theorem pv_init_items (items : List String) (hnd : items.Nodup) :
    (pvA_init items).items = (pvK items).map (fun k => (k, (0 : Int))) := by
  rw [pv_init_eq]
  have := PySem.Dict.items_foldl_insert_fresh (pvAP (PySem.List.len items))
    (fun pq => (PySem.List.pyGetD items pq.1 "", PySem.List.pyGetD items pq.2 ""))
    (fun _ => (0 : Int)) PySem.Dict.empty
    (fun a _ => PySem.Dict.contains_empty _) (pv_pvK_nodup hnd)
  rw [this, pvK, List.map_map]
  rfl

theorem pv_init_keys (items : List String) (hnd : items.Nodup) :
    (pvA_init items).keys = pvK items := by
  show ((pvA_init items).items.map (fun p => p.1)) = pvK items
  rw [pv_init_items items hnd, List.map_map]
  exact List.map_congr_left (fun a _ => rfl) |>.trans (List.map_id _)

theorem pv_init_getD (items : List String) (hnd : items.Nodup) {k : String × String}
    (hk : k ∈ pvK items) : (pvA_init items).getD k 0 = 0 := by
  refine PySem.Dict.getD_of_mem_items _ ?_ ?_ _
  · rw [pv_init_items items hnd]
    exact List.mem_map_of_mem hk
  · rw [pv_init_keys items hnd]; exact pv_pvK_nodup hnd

──────────────────────────────

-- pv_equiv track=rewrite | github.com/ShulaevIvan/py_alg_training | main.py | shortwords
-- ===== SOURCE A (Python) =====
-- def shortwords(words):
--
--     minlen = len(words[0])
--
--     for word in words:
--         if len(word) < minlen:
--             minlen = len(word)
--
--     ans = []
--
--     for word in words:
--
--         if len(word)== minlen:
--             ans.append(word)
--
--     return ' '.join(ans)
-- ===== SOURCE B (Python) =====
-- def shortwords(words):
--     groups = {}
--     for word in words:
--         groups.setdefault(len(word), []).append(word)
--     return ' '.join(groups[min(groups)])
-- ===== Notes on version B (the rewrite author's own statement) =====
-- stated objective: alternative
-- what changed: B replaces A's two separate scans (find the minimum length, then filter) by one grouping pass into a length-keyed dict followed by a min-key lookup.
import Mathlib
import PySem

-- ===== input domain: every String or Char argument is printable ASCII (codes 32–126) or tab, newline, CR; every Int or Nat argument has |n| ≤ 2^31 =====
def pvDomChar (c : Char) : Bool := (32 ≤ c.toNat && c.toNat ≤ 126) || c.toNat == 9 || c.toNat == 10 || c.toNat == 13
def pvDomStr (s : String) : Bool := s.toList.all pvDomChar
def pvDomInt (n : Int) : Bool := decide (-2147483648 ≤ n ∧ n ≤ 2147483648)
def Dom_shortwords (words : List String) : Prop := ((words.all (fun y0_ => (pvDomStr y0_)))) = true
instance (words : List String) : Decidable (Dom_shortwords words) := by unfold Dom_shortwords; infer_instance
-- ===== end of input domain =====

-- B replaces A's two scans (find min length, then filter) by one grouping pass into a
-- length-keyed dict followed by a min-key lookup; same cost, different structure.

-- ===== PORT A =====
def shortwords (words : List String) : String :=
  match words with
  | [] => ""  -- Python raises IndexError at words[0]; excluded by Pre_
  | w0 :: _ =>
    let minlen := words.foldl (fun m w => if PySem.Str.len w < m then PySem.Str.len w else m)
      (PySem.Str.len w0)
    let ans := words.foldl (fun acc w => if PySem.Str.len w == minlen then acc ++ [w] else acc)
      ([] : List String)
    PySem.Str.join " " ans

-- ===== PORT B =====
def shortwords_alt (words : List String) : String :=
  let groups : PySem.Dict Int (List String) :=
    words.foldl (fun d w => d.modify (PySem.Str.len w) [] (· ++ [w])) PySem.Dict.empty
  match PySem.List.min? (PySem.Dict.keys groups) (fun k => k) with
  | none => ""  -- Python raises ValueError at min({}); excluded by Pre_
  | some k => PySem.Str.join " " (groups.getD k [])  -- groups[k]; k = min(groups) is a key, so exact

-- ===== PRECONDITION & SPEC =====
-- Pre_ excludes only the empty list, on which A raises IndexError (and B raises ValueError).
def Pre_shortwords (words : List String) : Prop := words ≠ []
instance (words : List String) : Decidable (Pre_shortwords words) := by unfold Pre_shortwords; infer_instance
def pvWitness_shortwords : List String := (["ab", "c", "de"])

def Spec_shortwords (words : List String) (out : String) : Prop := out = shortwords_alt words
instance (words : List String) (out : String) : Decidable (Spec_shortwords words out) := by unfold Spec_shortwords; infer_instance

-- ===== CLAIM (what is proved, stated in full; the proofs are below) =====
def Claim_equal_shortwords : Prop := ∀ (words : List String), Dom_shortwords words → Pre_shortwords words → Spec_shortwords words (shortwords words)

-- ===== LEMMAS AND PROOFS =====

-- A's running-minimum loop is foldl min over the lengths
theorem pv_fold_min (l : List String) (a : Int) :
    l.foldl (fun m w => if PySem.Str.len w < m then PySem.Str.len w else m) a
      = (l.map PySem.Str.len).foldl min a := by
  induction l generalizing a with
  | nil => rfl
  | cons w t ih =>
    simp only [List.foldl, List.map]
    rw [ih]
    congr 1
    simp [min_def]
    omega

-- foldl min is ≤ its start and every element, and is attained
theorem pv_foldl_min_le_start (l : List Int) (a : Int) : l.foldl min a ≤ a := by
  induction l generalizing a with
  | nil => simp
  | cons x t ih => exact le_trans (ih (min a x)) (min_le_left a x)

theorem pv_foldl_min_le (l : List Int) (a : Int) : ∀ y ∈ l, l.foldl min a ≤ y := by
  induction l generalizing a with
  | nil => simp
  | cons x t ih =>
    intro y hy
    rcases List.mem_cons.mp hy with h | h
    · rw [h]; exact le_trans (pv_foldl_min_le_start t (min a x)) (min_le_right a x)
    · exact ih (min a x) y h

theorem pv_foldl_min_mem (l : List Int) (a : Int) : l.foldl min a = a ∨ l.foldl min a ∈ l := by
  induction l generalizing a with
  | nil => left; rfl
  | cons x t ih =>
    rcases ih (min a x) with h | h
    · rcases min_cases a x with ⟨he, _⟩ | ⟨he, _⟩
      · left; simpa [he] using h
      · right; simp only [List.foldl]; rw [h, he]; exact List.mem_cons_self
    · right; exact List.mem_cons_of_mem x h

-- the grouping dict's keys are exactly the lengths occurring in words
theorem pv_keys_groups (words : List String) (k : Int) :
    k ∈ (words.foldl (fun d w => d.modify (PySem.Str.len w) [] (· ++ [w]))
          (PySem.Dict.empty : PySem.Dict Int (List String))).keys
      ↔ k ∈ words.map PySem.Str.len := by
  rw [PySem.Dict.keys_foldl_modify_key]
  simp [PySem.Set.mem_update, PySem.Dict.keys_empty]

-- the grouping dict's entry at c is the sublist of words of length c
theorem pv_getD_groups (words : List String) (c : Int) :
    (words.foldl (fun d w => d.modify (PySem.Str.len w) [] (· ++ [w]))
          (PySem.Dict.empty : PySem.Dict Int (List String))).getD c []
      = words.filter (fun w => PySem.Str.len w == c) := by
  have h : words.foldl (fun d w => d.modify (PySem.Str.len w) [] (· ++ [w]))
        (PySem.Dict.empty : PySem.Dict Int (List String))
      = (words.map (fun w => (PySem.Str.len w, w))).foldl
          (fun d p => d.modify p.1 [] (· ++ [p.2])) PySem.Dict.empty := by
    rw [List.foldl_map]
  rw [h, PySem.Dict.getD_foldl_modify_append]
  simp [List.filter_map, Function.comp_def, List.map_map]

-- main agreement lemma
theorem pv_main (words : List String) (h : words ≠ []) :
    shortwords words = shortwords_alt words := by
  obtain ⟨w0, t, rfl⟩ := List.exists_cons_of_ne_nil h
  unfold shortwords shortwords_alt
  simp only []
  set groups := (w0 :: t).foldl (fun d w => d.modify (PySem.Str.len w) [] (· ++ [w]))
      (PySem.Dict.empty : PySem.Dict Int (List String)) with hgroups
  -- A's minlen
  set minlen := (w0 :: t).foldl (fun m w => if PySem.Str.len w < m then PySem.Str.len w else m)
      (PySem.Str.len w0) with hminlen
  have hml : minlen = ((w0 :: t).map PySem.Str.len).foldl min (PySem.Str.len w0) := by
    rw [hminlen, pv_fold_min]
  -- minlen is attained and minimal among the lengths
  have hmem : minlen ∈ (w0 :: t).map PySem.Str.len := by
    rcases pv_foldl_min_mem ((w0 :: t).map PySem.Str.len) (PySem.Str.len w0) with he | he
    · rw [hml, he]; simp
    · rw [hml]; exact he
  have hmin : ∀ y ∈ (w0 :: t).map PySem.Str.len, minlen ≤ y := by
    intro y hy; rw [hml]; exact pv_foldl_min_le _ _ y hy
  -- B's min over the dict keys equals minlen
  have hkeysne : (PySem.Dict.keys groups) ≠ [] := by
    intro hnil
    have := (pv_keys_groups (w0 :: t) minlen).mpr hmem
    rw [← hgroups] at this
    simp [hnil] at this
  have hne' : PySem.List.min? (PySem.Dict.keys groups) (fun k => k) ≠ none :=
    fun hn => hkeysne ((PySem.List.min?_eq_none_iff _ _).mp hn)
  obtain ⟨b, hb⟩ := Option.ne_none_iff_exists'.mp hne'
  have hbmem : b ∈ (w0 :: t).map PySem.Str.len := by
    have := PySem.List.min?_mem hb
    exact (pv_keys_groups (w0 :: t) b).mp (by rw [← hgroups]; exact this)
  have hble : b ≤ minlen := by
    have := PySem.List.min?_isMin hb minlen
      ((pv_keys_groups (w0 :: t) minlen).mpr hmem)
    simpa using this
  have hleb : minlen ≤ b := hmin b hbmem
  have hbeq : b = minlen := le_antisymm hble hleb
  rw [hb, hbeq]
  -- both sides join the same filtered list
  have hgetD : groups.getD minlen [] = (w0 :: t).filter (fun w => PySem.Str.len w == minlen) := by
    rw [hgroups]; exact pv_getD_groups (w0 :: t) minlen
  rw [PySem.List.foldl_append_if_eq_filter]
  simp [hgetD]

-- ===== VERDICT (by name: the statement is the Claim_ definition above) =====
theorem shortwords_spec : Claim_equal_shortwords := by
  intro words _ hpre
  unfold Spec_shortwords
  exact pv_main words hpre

──────────────────────────────

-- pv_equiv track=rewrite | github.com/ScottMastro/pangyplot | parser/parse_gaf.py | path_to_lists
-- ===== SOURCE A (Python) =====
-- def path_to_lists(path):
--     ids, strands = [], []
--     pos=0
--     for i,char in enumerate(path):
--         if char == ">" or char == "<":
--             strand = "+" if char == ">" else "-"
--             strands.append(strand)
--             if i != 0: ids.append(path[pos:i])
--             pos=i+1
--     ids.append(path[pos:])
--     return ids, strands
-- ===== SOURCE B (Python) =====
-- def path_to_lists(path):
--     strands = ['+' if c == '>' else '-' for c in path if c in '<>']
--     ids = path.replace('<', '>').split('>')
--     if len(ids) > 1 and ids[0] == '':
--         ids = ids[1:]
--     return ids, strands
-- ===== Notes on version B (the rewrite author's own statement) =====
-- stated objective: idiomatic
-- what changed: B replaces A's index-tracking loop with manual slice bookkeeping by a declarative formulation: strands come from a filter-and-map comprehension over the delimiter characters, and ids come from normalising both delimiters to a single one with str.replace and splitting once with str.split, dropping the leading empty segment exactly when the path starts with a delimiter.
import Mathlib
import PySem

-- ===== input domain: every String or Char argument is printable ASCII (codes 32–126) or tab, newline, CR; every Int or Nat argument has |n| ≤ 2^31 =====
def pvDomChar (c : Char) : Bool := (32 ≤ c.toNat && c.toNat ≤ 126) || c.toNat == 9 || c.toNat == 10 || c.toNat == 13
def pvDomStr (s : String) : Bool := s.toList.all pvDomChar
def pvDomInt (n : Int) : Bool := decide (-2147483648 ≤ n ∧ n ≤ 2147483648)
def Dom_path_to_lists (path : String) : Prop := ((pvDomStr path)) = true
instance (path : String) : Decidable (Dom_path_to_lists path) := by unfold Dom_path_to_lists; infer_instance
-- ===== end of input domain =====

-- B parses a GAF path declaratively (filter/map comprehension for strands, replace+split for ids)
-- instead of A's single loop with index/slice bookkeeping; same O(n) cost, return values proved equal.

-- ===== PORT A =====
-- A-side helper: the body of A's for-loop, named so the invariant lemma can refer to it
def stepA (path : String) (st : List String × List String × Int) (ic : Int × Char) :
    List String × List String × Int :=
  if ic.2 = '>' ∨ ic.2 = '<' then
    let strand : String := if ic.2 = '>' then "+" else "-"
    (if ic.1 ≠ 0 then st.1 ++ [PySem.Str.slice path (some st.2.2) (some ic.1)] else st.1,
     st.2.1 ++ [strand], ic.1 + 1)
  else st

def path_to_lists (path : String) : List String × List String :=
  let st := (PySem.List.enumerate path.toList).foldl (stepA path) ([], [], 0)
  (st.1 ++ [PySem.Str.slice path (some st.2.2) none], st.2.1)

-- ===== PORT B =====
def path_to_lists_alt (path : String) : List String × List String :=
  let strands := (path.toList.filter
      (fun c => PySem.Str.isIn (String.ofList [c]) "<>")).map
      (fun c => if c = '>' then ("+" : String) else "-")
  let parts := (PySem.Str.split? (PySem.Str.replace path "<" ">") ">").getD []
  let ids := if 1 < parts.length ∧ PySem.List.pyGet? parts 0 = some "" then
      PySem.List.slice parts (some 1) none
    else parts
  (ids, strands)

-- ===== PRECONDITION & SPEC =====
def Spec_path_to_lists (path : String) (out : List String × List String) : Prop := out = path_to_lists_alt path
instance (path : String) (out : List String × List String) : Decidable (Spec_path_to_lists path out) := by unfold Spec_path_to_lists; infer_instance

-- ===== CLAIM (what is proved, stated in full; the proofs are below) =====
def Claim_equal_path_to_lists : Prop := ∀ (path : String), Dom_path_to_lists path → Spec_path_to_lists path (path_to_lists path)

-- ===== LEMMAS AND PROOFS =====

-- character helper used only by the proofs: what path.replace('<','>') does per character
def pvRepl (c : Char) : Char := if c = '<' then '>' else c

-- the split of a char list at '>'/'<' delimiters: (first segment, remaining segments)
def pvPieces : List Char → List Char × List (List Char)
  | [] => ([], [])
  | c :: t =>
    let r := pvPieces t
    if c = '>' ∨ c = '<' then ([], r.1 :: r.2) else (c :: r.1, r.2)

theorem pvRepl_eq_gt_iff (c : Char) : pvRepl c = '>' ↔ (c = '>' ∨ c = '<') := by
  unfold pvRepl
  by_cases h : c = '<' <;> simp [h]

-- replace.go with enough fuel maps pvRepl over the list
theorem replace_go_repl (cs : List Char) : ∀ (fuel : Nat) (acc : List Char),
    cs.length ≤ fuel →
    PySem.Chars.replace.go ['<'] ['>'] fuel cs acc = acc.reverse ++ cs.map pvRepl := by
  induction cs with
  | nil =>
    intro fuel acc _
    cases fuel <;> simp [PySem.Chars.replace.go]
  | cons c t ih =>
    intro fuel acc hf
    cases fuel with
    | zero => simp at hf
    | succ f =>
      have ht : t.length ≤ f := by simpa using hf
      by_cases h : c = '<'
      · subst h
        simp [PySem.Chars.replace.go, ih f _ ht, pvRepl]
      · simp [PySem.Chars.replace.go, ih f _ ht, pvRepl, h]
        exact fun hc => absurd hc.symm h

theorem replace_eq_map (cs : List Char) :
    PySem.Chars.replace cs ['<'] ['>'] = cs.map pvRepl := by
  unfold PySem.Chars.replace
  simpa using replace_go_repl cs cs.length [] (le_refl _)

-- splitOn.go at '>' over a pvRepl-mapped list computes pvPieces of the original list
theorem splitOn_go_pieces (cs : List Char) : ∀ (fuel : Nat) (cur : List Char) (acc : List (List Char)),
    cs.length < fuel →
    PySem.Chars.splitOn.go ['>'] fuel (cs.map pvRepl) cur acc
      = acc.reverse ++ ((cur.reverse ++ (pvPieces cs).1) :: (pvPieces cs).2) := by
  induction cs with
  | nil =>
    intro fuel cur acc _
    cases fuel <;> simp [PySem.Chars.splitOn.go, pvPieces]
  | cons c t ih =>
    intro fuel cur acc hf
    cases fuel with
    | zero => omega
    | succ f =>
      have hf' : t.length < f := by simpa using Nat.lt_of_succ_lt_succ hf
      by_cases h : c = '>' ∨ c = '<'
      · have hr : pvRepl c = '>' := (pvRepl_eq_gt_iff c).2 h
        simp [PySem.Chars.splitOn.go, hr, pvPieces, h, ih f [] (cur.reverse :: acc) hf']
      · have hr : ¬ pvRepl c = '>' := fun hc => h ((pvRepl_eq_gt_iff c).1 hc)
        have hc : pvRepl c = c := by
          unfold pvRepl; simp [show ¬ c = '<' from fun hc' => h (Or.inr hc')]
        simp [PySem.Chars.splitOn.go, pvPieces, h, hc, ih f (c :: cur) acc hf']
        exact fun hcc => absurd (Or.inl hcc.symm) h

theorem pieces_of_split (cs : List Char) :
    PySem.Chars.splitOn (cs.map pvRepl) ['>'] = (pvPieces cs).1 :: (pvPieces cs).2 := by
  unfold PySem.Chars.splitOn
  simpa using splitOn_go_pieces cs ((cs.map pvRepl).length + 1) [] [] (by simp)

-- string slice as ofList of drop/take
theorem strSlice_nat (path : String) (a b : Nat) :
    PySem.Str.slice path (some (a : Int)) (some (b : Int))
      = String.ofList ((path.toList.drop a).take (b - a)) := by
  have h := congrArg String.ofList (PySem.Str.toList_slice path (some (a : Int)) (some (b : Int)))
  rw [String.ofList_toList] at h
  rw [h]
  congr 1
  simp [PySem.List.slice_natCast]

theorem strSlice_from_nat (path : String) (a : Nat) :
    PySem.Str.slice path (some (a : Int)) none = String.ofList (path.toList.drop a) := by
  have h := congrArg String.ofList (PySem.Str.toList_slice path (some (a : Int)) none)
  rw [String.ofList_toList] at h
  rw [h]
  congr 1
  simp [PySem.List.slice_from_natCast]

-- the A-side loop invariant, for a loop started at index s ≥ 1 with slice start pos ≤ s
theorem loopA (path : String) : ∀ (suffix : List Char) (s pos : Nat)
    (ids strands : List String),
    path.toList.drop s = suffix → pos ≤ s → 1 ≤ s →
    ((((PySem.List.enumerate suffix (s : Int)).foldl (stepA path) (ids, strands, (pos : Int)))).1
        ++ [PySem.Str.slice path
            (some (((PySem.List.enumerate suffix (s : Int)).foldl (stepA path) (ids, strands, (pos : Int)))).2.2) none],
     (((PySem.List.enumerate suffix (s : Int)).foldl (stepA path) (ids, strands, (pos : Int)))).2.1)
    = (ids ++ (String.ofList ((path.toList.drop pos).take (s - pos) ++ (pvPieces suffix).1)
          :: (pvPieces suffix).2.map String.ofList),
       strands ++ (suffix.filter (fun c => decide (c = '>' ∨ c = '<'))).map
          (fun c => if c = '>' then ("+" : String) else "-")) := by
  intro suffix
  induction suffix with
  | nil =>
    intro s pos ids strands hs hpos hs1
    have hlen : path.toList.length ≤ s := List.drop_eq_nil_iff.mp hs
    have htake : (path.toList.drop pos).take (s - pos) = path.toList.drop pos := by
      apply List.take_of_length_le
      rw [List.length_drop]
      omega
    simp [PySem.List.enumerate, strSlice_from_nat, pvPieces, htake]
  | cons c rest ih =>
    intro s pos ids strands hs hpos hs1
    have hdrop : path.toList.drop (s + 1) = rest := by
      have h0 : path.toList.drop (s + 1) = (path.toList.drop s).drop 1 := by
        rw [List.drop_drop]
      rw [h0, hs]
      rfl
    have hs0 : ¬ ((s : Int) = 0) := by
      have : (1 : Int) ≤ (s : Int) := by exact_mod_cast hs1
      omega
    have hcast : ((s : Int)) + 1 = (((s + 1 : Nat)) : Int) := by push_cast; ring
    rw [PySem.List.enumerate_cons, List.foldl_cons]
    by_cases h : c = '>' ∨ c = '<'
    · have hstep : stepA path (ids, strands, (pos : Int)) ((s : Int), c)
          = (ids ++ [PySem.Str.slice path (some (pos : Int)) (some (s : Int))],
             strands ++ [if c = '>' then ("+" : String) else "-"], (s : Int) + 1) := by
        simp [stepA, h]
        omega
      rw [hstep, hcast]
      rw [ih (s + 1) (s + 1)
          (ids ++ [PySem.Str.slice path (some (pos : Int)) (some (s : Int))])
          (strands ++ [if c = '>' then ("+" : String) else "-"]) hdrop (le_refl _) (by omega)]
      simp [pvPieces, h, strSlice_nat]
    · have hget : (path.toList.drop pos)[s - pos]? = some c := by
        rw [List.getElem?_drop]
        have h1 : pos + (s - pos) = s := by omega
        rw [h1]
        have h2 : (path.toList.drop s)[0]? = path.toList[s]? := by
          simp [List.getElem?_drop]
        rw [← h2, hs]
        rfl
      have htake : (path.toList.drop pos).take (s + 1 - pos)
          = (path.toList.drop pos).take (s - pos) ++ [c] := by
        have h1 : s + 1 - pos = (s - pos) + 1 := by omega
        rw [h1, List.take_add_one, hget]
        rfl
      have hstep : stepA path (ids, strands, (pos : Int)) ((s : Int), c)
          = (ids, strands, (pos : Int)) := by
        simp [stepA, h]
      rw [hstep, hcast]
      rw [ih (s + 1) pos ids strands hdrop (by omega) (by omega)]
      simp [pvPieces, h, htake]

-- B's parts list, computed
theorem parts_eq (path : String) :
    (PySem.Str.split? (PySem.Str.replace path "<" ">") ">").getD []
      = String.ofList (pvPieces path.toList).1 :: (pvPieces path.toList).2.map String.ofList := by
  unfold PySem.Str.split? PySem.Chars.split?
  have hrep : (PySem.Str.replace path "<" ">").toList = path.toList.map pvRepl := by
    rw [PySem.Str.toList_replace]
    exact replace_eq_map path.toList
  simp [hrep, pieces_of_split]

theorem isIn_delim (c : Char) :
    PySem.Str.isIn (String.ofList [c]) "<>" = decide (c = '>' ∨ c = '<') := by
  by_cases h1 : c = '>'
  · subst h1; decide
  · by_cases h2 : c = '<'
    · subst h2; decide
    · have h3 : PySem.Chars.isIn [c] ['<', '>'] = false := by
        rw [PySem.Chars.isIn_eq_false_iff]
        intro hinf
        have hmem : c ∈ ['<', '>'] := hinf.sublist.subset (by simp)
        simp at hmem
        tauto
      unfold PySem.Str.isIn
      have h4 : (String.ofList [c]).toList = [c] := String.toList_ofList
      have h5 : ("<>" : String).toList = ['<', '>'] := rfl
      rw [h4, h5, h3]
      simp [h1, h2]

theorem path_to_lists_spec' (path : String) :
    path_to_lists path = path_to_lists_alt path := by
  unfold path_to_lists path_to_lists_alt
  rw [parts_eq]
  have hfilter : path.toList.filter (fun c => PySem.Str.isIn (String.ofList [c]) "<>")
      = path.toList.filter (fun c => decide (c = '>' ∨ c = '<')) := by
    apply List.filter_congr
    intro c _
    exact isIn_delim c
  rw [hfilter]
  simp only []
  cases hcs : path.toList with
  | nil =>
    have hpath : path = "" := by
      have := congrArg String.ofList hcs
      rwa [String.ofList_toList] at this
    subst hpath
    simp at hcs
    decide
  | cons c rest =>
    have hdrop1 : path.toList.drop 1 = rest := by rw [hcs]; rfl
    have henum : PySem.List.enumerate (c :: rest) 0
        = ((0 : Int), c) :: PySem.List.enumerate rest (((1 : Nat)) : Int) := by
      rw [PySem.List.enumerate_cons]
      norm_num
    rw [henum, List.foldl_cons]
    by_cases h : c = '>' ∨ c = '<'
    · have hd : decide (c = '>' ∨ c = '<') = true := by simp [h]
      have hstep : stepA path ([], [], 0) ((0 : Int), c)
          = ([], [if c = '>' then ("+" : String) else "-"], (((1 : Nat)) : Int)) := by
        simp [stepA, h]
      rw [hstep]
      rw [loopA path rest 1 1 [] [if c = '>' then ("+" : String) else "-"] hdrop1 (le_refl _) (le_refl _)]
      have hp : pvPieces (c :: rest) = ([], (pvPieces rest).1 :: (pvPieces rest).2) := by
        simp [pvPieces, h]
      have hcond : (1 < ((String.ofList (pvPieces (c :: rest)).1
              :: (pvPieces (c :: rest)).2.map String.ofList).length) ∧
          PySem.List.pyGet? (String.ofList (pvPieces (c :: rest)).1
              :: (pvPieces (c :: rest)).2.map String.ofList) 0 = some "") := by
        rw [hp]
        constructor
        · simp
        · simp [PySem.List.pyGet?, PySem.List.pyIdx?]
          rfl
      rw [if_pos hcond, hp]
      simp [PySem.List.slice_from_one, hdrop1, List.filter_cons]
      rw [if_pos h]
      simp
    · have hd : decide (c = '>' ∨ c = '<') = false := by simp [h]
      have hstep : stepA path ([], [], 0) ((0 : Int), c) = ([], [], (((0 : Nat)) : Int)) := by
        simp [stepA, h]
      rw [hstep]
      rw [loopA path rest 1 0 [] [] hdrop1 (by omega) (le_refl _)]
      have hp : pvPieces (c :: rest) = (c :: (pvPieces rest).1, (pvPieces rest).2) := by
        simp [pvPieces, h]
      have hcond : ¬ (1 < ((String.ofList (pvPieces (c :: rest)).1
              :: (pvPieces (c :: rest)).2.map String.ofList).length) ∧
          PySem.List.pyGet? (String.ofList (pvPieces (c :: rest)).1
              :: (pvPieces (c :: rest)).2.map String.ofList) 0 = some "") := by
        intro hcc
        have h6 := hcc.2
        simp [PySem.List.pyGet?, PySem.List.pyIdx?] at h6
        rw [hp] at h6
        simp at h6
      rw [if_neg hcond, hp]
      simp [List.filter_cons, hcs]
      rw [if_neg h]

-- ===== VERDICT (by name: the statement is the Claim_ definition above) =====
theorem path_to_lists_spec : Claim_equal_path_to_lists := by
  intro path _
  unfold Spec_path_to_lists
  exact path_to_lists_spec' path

──────────────────────────────

> [Work item]: Show all lines in the entries above where the word "IndexError" appears.

> [Task solution]:
  | [] => ""  -- Python raises IndexError at words[0]; excluded by Pre_
-- Pre_ excludes only the empty list, on which A raises IndexError (and B raises ValueError).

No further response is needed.